### The data
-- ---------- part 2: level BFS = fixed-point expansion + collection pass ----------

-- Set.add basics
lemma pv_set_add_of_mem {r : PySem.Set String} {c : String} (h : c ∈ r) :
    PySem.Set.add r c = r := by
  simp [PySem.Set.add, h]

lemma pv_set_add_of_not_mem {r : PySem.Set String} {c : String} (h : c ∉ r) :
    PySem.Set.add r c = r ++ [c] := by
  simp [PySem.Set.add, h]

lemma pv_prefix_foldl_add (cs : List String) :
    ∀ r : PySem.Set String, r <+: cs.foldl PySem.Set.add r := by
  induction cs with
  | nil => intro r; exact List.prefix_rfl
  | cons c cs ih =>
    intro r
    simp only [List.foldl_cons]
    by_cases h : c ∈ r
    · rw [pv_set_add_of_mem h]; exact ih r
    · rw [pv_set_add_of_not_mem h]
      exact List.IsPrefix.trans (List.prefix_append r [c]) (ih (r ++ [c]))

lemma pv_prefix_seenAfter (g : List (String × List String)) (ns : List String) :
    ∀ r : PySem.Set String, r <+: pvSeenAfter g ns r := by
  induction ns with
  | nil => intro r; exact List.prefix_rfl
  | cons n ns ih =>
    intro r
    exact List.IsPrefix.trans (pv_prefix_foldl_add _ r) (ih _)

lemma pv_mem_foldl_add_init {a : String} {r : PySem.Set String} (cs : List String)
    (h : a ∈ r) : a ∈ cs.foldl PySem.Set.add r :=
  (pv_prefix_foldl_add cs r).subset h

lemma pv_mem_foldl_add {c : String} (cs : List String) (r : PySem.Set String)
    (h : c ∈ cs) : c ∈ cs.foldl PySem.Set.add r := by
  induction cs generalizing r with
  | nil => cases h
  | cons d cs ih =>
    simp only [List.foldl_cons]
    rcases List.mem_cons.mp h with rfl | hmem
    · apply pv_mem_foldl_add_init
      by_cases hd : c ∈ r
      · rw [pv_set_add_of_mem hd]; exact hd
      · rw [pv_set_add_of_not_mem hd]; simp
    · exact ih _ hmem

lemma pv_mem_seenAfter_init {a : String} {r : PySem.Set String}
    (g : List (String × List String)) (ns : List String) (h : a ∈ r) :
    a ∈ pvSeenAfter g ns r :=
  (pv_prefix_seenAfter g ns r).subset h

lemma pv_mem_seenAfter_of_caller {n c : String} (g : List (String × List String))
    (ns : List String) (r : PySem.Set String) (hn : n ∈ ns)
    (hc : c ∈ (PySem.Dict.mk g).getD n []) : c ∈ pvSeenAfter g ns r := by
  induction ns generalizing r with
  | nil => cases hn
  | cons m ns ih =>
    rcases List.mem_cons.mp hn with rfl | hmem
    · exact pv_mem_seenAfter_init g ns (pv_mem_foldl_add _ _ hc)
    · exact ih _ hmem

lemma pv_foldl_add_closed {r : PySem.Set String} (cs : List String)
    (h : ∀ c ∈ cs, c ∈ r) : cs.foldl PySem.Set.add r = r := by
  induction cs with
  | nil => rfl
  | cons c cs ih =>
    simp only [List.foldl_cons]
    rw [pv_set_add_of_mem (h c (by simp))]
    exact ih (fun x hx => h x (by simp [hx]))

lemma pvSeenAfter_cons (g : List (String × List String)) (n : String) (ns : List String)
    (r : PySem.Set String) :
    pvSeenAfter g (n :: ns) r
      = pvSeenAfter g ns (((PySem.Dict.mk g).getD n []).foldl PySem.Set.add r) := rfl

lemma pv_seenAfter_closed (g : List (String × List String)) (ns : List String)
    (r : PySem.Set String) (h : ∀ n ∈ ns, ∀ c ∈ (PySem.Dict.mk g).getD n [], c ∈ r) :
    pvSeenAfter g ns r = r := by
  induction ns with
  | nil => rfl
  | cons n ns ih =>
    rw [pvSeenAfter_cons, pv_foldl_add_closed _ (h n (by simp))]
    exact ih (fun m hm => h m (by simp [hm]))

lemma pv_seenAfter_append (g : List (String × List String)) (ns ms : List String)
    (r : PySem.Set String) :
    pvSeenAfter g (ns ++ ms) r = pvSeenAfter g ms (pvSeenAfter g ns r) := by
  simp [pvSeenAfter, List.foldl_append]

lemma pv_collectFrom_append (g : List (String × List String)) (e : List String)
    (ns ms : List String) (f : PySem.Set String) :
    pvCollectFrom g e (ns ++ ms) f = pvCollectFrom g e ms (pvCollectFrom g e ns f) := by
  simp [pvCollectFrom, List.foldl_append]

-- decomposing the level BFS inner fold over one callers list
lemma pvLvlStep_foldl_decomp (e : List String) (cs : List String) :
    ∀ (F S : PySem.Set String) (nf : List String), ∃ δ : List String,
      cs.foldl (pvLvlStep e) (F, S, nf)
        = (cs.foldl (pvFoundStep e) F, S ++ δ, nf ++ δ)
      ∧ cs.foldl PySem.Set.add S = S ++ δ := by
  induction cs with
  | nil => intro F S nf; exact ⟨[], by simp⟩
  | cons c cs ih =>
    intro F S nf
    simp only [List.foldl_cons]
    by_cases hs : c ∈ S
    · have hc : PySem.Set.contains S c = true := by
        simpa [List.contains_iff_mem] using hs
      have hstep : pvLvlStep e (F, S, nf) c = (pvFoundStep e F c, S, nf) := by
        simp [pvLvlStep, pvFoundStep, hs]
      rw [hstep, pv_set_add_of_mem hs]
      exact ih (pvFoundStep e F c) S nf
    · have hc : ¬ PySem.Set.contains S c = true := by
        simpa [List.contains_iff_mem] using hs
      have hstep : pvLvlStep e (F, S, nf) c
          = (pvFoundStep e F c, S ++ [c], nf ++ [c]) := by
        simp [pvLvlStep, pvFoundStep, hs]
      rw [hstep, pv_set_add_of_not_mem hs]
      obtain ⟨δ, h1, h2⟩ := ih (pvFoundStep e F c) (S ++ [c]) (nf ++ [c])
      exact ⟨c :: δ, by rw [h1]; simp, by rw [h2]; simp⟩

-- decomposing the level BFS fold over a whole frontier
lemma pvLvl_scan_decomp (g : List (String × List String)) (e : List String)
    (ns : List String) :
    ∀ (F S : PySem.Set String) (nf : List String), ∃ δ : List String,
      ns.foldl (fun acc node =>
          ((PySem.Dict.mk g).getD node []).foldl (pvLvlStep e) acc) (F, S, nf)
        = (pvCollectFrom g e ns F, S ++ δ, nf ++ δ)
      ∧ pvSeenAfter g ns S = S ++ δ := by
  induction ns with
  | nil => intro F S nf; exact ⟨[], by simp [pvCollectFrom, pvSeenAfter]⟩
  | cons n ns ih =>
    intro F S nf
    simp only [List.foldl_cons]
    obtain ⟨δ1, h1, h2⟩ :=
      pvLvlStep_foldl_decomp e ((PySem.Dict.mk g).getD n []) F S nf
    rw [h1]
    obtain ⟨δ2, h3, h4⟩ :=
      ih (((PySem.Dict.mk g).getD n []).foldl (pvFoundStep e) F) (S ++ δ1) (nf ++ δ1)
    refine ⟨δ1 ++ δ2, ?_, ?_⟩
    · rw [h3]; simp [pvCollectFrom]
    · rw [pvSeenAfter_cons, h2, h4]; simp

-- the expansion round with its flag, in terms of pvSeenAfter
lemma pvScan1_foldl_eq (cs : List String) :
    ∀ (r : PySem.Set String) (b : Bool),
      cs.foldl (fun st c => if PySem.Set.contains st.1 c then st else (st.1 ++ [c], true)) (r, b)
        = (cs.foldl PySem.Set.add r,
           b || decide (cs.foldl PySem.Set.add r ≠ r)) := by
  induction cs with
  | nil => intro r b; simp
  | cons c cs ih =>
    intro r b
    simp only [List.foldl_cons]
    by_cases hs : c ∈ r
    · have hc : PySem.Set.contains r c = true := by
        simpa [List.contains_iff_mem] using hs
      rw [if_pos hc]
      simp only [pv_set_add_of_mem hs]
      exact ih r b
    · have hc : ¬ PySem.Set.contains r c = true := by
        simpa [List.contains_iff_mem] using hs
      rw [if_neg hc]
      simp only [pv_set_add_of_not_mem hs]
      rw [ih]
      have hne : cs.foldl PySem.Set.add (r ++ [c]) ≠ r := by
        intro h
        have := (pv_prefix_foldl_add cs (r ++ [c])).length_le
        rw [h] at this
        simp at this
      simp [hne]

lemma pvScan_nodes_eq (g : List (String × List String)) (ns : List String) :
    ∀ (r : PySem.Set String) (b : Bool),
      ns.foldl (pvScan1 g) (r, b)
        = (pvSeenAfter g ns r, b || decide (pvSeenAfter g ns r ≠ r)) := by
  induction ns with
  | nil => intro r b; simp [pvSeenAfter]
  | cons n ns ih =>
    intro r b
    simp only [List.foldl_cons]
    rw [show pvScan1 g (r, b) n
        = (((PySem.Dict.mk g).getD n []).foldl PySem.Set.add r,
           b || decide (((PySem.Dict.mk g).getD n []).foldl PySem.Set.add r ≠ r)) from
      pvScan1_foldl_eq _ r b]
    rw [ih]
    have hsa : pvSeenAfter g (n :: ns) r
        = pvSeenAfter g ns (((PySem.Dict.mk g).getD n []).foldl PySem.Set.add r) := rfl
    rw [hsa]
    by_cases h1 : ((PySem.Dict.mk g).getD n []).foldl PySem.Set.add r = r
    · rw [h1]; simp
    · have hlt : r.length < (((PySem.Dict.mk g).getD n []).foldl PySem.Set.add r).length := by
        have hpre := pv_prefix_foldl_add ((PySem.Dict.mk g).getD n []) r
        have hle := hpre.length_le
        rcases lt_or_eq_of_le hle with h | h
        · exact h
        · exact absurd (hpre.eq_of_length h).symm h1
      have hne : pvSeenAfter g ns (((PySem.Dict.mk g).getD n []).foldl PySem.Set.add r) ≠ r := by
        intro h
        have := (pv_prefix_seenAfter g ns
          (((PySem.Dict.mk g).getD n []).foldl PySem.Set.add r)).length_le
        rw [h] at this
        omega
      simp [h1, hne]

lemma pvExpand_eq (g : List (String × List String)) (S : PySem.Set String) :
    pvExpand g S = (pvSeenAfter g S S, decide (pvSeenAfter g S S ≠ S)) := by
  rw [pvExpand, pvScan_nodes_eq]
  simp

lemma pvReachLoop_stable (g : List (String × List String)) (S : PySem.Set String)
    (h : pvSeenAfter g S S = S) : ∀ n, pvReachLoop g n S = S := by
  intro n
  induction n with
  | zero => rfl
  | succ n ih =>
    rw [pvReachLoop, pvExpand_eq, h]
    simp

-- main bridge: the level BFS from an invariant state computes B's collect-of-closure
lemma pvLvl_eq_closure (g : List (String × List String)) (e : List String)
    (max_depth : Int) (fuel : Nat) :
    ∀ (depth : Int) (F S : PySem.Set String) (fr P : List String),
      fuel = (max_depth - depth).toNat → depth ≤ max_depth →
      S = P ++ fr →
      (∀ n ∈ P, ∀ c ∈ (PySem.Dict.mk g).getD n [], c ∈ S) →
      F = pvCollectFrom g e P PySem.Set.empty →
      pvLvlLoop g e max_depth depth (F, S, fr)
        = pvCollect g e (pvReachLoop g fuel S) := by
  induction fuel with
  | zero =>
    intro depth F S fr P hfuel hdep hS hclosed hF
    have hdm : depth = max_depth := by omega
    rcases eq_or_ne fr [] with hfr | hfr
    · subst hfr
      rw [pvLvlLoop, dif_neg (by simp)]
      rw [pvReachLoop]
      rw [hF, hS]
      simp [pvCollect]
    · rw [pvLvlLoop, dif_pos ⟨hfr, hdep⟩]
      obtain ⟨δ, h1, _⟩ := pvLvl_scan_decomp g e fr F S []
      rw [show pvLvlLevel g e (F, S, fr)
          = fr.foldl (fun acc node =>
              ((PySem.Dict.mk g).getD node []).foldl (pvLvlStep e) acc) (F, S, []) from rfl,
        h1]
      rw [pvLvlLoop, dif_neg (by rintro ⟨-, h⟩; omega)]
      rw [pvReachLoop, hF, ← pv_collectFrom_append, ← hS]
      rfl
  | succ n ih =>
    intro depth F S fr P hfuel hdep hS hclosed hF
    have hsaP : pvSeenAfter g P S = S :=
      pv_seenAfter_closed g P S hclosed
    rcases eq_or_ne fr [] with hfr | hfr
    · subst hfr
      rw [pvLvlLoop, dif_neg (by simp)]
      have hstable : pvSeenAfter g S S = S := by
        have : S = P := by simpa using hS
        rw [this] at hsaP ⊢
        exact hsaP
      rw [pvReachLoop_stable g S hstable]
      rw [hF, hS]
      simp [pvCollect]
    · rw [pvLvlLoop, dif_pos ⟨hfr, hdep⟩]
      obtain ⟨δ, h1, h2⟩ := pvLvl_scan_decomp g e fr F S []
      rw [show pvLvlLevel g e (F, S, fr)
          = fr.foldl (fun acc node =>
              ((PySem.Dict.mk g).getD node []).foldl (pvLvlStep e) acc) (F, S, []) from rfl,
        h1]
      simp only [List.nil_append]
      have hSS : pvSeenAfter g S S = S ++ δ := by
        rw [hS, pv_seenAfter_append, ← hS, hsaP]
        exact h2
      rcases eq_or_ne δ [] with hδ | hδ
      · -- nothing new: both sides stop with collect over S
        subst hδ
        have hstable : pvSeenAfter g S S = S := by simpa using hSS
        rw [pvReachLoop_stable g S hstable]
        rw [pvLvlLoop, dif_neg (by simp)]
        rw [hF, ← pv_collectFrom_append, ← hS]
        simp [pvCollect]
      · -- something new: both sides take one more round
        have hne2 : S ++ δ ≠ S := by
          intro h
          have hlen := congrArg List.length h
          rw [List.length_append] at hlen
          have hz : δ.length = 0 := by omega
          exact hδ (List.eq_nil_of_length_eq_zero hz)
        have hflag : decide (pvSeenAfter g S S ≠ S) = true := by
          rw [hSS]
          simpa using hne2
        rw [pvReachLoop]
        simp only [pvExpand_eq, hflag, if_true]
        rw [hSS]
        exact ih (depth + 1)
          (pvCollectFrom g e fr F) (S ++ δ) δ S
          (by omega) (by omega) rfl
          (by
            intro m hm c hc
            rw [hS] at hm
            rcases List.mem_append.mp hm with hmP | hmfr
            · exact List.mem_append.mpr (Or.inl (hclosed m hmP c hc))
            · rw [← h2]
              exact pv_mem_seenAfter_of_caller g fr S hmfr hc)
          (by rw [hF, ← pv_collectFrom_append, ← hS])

### About this exercise
Print exactly the lines of the listing above starting at the line containing "pvLvlStep_foldl_decomp e ((PySem.Dict.mk" and ending at the line containing "rw [if_pos hc]", both included.

### Solution to the problem
      pvLvlStep_foldl_decomp e ((PySem.Dict.mk g).getD n []) F S nf
    rw [h1]
    obtain ⟨δ2, h3, h4⟩ :=
      ih (((PySem.Dict.mk g).getD n []).foldl (pvFoundStep e) F) (S ++ δ1) (nf ++ δ1)
    refine ⟨δ1 ++ δ2, ?_, ?_⟩
    · rw [h3]; simp [pvCollectFrom]
    · rw [pvSeenAfter_cons, h2, h4]; simp

-- the expansion round with its flag, in terms of pvSeenAfter
lemma pvScan1_foldl_eq (cs : List String) :
    ∀ (r : PySem.Set String) (b : Bool),
      cs.foldl (fun st c => if PySem.Set.contains st.1 c then st else (st.1 ++ [c], true)) (r, b)
        = (cs.foldl PySem.Set.add r,
           b || decide (cs.foldl PySem.Set.add r ≠ r)) := by
  induction cs with
  | nil => intro r b; simp
  | cons c cs ih =>
    intro r b
    simp only [List.foldl_cons]
    by_cases hs : c ∈ r
    · have hc : PySem.Set.contains r c = true := by
        simpa [List.contains_iff_mem] using hs
      rw [if_pos hc]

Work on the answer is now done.